"The Word" is a song by English rock band the Beatles, written by John Lennon and Paul McCartney and recorded with Lennon on lead vocals. It was first released on their 1965 album Rubber Soul.

Composition
The song was co-written by John Lennon and Paul McCartney. According to Lennon, it was written together but it was "mainly mine".

Music
Musically, the song is founded on a driving funk beat, with few chord changes and a simple melody in the key of D major. (The refrain is a 12 bar blues in D. The main chord is D7(9), also used in "Drive My Car" and "Taxman".)
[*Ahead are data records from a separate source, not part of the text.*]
-- pv_equiv track=rewrite | github.com/nishantsirohi23/projects | leetcode/stringrporpr.py | adjacentElementsSumIndex
-- ===== SOURCE A (Python) =====
-- def adjacentElementsSumIndex(inputArray):
--     #initialize the min sum to the first two elements
--     min_sum = inputArray[0] + inputArray[1]
--     #initialize the index to the first pair
--     index = 0
--     #loop through the array
--     for i in range(len(inputArray)-1):
--         #compare the current sum to the min sum
--         if inputArray[i] + inputArray[i+1] < min_sum:
--             #if the current sum is less than the min sum, set the min sum to the current sum
--             min_sum = inputArray[i] + inputArray[i+1]
--             #set the index to the current index
--             index = i
--
--
--
--     return min_sum , index
-- ===== SOURCE B (Python) =====
-- def adjacentElementsSumIndex(inputArray):
--     sums = [inputArray[i] + inputArray[i + 1] for i in range(len(inputArray) - 1)]
--     m = min(sums)
--     return m, sums.index(m)
-- ===== Notes on version B (the rewrite author's own statement) =====
-- stated objective: simpler
-- what changed: Replaces the manual running-minimum loop over indices (with init duplicating the first pair and a redundant i=0 comparison) by building the list of adjacent-pair sums once and using the builtin min plus list.index for the first minimal position.
import Mathlib
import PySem

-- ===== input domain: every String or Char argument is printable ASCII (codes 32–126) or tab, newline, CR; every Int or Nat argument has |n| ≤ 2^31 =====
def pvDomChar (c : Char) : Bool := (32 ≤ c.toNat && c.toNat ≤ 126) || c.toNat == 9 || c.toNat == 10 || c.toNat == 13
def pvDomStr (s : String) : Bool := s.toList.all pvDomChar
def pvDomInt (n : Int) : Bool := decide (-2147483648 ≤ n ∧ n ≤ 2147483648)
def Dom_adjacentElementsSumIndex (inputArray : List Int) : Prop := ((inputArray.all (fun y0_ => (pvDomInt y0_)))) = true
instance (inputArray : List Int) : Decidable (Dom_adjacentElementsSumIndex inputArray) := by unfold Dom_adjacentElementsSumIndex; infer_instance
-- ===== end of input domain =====

-- B builds the adjacent-pair sums once and takes min + first index, instead of A's manual running-minimum loop; objective: simpler.


-- ===== PORT A =====
def adjacentElementsSumIndex (inputArray : List Int) : Int × Int :=
  let init : Int × Int := (PySem.List.pyGetD inputArray 0 0 + PySem.List.pyGetD inputArray 1 0, 0)
  (PySem.List.pyRange 0 ((inputArray.length : Int) - 1) 1).foldl
    (fun st i =>
      if PySem.List.pyGetD inputArray i 0 + PySem.List.pyGetD inputArray (i + 1) 0 < st.1 then
        (PySem.List.pyGetD inputArray i 0 + PySem.List.pyGetD inputArray (i + 1) 0, i)
      else st) init

-- ===== PORT B =====
def adjacentElementsSumIndex_alt (inputArray : List Int) : Int × Int :=
  let sums := (PySem.List.pyRange 0 ((inputArray.length : Int) - 1) 1).map
    (fun i => PySem.List.pyGetD inputArray i 0 + PySem.List.pyGetD inputArray (i + 1) 0)
  match PySem.List.min? sums (fun x => x) with
  | some m => (m, ((PySem.List.index? sums m).getD 0 : Nat))
  | none => (0, 0)

-- ===== PRECONDITION & SPEC =====
-- Pre_: A raises IndexError on lists of length < 2 (inputArray[1] on the first line); B raises ValueError there (min of []).
def Pre_adjacentElementsSumIndex (inputArray : List Int) : Prop := 2 ≤ inputArray.length
instance (inputArray : List Int) : Decidable (Pre_adjacentElementsSumIndex inputArray) := by unfold Pre_adjacentElementsSumIndex; infer_instance
def pvWitness_adjacentElementsSumIndex : List Int := [3, 1, 4, 1]
def Spec_adjacentElementsSumIndex (inputArray : List Int) (out : Int × Int) : Prop := out = adjacentElementsSumIndex_alt inputArray
instance (inputArray : List Int) (out : Int × Int) : Decidable (Spec_adjacentElementsSumIndex inputArray out) := by unfold Spec_adjacentElementsSumIndex; infer_instance

-- ===== CLAIM (what is proved, stated in full; the proofs are below) =====
def Claim_equal_adjacentElementsSumIndex : Prop := ∀ (inputArray : List Int), Dom_adjacentElementsSumIndex inputArray → Pre_adjacentElementsSumIndex inputArray → Spec_adjacentElementsSumIndex inputArray (adjacentElementsSumIndex inputArray)


-- ===== LEMMAS AND PROOFS =====

-- adjacent-pair sum at Nat index k
def pvG (xs : List Int) (k : Nat) : Int := xs.getD k 0 + xs.getD (k + 1) 0

theorem foldl_min_le (x : Int) (t : List Int) : t.foldl min x ≤ x ∧ ∀ y ∈ t, t.foldl min x ≤ y := by
  induction t generalizing x with
  | nil => simp
  | cons a t ih =>
    obtain ⟨h1, h2⟩ := ih (min x a)
    refine ⟨le_trans h1 (min_le_left _ _), ?_⟩
    intro y hy
    rcases List.mem_cons.mp hy with rfl | hy
    · exact le_trans h1 (min_le_right _ _)
    · exact h2 y hy

theorem foldl_min_mem (x : Int) (t : List Int) : t.foldl min x = x ∨ t.foldl min x ∈ t := by
  induction t generalizing x with
  | nil => simp
  | cons a t ih =>
    rcases ih (min x a) with h | h
    · rcases min_cases x a with ⟨hm, _⟩ | ⟨hm, _⟩
      · left; rw [List.foldl_cons, h, hm]
      · right; rw [List.foldl_cons, h, hm]; exact List.mem_cons_self ..
    · right; exact List.mem_cons_of_mem _ h

-- A's running-minimum fold over indices equals (min, first index) of the mapped sums list.
theorem fold_eq_min_index (g : Nat → Int) (m : Nat) :
    (List.range (m + 1)).foldl
      (fun (st : Int × Int) k => if g k < st.1 then (g k, (k : Int)) else st) (g 0, 0)
    = (((List.range (m + 1)).map g).foldl min (g 0),
       (((PySem.List.index? ((List.range (m + 1)).map g)
            (((List.range (m + 1)).map g).foldl min (g 0))).getD 0 : Nat) : Int)) := by
  induction m with
  | zero =>
    simp [List.range_succ]
  | succ m ih =>
    have hrange : List.range (m + 1 + 1) = List.range (m + 1) ++ [m + 1] := List.range_succ
    set L := (List.range (m + 1)).map g with hL
    set v := L.foldl min (g 0) with hv
    have hvle : ∀ y ∈ L, v ≤ y := (foldl_min_le (g 0) L).2
    have hvmem : v ∈ L := by
      rcases foldl_min_mem (g 0) L with h | h
      · rw [hv, h]
        have h0 : (0 : Nat) ∈ List.range (m + 1) := by simp
        exact List.mem_map_of_mem h0
      · exact h
    rw [hrange, List.foldl_append, ih]
    have hmap2 : List.map g (List.range (m + 1) ++ [m + 1]) = L ++ [g (m + 1)] := by
      simp [hL]
    have hfold : (L ++ [g (m + 1)]).foldl min (g 0) = min v (g (m + 1)) := by
      simp [List.foldl_append, hv]
    rw [hmap2, hfold]
    by_cases h : g (m + 1) < v
    · have hne : g (m + 1) ∉ L := fun hc => absurd (hvle _ hc) (not_le.mpr h)
      have hidx : PySem.List.index? (L ++ [g (m + 1)]) (g (m + 1)) = some L.length :=
        PySem.List.index?_append_singleton_self _ _ hne
      have hlen : L.length = m + 1 := by simp [hL]
      have hmin : min v (g (m + 1)) = g (m + 1) := min_eq_right (le_of_lt h)
      simp only [List.foldl_cons, List.foldl_nil, if_pos h, hmin, hidx, hlen, Option.getD_some]
    · have hmin : min v (g (m + 1)) = v := min_eq_left (not_lt.mp h)
      have hidx : PySem.List.index? (L ++ [g (m + 1)]) v = PySem.List.index? L v :=
        PySem.List.index?_append_of_mem _ hvmem
      simp only [List.foldl_cons, List.foldl_nil, if_neg h, hmin, hidx]

theorem pyG_eq (xs : List Int) (k : Nat) :
    PySem.List.pyGetD xs (k : Int) 0 + PySem.List.pyGetD xs ((k : Int) + 1) 0 = pvG xs k := by
  have hk : ((k : Int) + 1) = ((k + 1 : Nat) : Int) := by push_cast; ring
  rw [hk, PySem.List.pyGetD_natCast, PySem.List.pyGetD_natCast, pvG]

theorem portA_eq (xs : List Int) (h : 2 ≤ xs.length) :
    adjacentElementsSumIndex xs
    = (List.range (xs.length - 1)).foldl
        (fun (st : Int × Int) k => if pvG xs k < st.1 then (pvG xs k, (k : Int)) else st)
        (pvG xs 0, 0) := by
  have ht : ((xs.length : Int) - 1 - 0).toNat = xs.length - 1 := by omega
  simp only [adjacentElementsSumIndex, PySem.List.pyRange_one, ht, List.foldl_map, zero_add,
    pyG_eq, pvG, PySem.List.pyGetD_ofNat']

theorem portB_eq (xs : List Int) (h : 2 ≤ xs.length) :
    adjacentElementsSumIndex_alt xs
    = (match PySem.List.min? ((List.range (xs.length - 1)).map (pvG xs)) (fun x => x) with
       | some m => (m, (((PySem.List.index? ((List.range (xs.length - 1)).map (pvG xs)) m).getD 0 : Nat) : Int))
       | none => ((0 : Int), (0 : Int))) := by
  have ht : ((xs.length : Int) - 1 - 0).toNat = xs.length - 1 := by omega
  simp only [adjacentElementsSumIndex_alt, PySem.List.pyRange_one, ht, List.map_map,
    Function.comp_def, zero_add, pyG_eq]

-- ===== VERDICT (by name: the statement is the Claim_ definition above) =====
theorem adjacentElementsSumIndex_spec : Claim_equal_adjacentElementsSumIndex := by
  intro xs _ hpre
  unfold Spec_adjacentElementsSumIndex
  have h : 2 ≤ xs.length := hpre
  obtain ⟨m, hm⟩ : ∃ m, xs.length - 1 = m + 1 := ⟨xs.length - 2, by omega⟩
  rw [portA_eq xs h, portB_eq xs h, hm, fold_eq_min_index (pvG xs) m]
  have hcons : List.range (m + 1) = 0 :: List.map Nat.succ (List.range m) := List.range_succ_eq_map
  set rest := (List.map Nat.succ (List.range m)).map (pvG xs) with hrest
  have hmap : (List.range (m + 1)).map (pvG xs) = pvG xs 0 :: rest := by
    rw [hcons, List.map_cons]
  have hfold : (pvG xs 0 :: rest).foldl min (pvG xs 0) = rest.foldl min (pvG xs 0) := by
    rw [List.foldl_cons, min_self]
  rw [hmap, PySem.List.min?_id_cons, hfold]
Paul McCartney said of this song, "John and I would like to do songs with just one note like 'Long Tall Sally'. We get near it in 'The Word'".

Reception
In his review for the 50th anniversary of Rubber Soul, Jacob Albano of Classic Rock Review writes that "The Word" is the first song on its parent album not to be "absolutely excellent," calling the harmonies "a bit too forced." However, Albano still considered the song "entertaining", and complimented the "piano backdrop" and Starr's drum performance.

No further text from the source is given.